=== DATA TO USE ===

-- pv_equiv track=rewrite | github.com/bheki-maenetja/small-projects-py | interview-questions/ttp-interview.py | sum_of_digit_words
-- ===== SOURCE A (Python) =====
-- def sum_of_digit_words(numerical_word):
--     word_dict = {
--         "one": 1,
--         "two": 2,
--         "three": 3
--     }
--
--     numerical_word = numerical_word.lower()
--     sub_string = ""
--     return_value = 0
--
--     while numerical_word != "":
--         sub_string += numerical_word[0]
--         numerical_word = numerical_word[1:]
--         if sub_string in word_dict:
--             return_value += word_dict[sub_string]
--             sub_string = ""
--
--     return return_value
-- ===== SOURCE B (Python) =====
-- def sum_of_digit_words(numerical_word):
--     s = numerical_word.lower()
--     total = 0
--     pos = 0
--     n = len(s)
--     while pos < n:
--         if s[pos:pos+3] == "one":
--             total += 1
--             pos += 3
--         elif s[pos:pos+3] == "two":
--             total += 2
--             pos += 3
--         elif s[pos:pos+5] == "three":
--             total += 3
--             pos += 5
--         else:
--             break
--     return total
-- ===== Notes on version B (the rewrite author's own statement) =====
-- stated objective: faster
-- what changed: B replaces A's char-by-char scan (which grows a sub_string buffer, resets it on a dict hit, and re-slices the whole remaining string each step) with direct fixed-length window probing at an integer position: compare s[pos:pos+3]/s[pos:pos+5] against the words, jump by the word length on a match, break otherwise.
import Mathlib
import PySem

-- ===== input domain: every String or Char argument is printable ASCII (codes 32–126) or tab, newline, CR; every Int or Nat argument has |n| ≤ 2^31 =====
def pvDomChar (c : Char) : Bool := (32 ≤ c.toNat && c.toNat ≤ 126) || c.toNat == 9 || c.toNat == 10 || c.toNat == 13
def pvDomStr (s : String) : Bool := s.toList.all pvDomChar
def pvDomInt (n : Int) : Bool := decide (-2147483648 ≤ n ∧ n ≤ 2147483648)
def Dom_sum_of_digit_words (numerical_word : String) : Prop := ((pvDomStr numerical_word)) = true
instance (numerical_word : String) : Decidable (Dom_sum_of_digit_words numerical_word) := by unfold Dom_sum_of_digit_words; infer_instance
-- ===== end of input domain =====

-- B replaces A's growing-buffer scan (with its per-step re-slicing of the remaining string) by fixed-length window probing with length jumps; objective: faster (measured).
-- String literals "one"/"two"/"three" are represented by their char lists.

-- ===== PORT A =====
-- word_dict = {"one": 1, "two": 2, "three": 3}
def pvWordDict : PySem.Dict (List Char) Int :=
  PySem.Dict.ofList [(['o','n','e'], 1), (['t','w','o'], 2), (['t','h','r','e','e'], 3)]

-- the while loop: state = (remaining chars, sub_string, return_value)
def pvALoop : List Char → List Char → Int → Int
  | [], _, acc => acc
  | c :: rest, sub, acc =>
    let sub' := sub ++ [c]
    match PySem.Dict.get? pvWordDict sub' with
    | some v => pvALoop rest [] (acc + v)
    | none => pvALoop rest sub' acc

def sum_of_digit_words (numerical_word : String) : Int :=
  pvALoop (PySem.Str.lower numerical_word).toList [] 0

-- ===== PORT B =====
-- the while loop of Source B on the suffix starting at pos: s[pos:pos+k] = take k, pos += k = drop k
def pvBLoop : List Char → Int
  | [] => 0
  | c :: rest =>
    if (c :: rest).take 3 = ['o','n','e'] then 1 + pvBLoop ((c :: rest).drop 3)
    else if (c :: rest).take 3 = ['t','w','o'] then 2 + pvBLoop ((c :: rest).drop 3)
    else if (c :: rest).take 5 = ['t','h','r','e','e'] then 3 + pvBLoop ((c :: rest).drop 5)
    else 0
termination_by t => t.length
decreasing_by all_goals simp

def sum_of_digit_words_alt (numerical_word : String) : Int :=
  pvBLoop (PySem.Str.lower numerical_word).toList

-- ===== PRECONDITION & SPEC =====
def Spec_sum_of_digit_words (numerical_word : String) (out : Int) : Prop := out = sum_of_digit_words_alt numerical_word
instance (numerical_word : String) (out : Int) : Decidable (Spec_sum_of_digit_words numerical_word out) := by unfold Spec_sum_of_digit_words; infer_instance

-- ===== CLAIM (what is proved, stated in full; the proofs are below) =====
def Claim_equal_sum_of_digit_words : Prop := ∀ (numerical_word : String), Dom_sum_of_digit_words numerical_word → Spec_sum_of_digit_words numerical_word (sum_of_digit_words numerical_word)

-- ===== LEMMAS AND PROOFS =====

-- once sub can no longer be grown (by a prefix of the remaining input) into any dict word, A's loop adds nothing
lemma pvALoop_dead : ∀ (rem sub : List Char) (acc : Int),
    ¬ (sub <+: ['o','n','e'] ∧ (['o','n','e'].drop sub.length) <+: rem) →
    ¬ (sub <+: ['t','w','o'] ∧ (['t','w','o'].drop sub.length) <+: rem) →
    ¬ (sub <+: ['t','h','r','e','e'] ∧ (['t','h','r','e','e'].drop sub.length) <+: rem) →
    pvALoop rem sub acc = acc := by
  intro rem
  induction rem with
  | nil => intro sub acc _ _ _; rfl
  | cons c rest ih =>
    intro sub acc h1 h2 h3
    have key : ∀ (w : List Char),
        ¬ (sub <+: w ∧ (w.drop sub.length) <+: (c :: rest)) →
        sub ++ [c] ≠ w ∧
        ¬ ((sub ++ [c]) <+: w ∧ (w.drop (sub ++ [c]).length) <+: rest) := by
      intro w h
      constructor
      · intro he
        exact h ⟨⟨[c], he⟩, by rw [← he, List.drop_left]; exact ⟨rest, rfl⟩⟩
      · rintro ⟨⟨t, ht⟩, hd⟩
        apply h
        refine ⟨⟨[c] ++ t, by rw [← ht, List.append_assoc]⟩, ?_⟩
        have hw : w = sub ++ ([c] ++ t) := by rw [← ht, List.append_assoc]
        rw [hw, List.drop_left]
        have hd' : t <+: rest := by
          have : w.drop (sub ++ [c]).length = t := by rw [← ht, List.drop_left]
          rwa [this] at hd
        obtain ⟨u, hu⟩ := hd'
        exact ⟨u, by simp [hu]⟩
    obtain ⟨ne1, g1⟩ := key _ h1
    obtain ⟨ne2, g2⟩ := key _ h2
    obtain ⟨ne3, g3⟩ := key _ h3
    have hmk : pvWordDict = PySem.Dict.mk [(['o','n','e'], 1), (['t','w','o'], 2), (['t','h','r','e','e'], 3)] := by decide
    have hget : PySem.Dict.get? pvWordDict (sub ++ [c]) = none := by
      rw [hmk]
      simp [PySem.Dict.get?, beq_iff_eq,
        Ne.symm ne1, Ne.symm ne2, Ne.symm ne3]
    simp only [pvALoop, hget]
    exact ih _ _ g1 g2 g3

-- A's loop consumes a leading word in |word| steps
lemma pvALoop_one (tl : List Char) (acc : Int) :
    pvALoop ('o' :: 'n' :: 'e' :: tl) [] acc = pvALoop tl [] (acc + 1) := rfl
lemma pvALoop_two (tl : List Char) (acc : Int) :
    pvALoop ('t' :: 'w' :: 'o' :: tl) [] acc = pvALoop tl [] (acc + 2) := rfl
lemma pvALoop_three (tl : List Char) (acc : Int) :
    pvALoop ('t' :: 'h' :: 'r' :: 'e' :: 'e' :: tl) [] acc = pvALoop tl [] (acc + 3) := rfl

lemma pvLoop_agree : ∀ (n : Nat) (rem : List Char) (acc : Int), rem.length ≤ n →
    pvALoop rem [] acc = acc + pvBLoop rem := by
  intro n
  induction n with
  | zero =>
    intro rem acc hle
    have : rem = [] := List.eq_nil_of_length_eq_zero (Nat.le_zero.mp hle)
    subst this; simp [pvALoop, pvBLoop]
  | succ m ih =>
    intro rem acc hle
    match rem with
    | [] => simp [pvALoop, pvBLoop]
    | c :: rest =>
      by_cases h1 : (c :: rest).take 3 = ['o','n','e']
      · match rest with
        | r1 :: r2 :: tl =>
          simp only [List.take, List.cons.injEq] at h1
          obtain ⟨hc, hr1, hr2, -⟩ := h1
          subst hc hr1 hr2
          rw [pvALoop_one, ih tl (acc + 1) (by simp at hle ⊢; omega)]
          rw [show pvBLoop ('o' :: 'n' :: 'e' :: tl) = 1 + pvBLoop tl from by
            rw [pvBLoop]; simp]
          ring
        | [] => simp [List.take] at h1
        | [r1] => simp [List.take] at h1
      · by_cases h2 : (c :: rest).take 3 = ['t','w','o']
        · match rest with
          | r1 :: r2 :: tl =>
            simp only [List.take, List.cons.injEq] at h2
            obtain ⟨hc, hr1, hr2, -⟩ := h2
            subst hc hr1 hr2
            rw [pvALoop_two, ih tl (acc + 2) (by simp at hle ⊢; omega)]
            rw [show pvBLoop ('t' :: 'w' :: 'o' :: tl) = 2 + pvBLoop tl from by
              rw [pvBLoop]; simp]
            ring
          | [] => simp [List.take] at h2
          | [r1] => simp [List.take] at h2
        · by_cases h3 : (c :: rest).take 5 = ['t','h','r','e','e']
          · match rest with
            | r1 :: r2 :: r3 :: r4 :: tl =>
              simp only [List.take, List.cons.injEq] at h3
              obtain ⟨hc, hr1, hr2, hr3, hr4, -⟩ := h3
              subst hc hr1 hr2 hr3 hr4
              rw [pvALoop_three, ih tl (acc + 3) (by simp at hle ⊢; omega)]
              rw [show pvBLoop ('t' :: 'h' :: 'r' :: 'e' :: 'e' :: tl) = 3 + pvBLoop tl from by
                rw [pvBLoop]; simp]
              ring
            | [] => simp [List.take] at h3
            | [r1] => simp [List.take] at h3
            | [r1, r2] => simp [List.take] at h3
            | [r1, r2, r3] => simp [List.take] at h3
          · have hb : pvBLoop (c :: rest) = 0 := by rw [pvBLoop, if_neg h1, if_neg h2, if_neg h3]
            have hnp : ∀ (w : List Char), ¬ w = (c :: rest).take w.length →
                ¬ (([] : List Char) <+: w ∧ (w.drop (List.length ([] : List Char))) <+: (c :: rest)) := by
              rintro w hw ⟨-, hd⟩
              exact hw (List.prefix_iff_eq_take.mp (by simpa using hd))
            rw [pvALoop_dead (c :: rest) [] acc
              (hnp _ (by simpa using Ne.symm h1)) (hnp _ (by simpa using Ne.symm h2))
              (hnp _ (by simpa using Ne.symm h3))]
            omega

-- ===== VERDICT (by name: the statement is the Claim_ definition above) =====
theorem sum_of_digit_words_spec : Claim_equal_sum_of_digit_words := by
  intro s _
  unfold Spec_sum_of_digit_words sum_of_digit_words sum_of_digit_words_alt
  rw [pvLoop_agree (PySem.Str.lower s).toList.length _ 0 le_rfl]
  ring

===

PROBLEM DESCRIPTION:
Please return only the lines above, starting at the line that has "rest sub' acc" and ending at the line that has "decreasing_by all_goals simp", keeping both and leaving each one unchanged.

YOUR SOLUTION:
    | none => pvALoop rest sub' acc

def sum_of_digit_words (numerical_word : String) : Int :=
  pvALoop (PySem.Str.lower numerical_word).toList [] 0

-- ===== PORT B =====
-- the while loop of Source B on the suffix starting at pos: s[pos:pos+k] = take k, pos += k = drop k
def pvBLoop : List Char → Int
  | [] => 0
  | c :: rest =>
    if (c :: rest).take 3 = ['o','n','e'] then 1 + pvBLoop ((c :: rest).drop 3)
    else if (c :: rest).take 3 = ['t','w','o'] then 2 + pvBLoop ((c :: rest).drop 3)
    else if (c :: rest).take 5 = ['t','h','r','e','e'] then 3 + pvBLoop ((c :: rest).drop 5)
    else 0
termination_by t => t.length
decreasing_by all_goals simp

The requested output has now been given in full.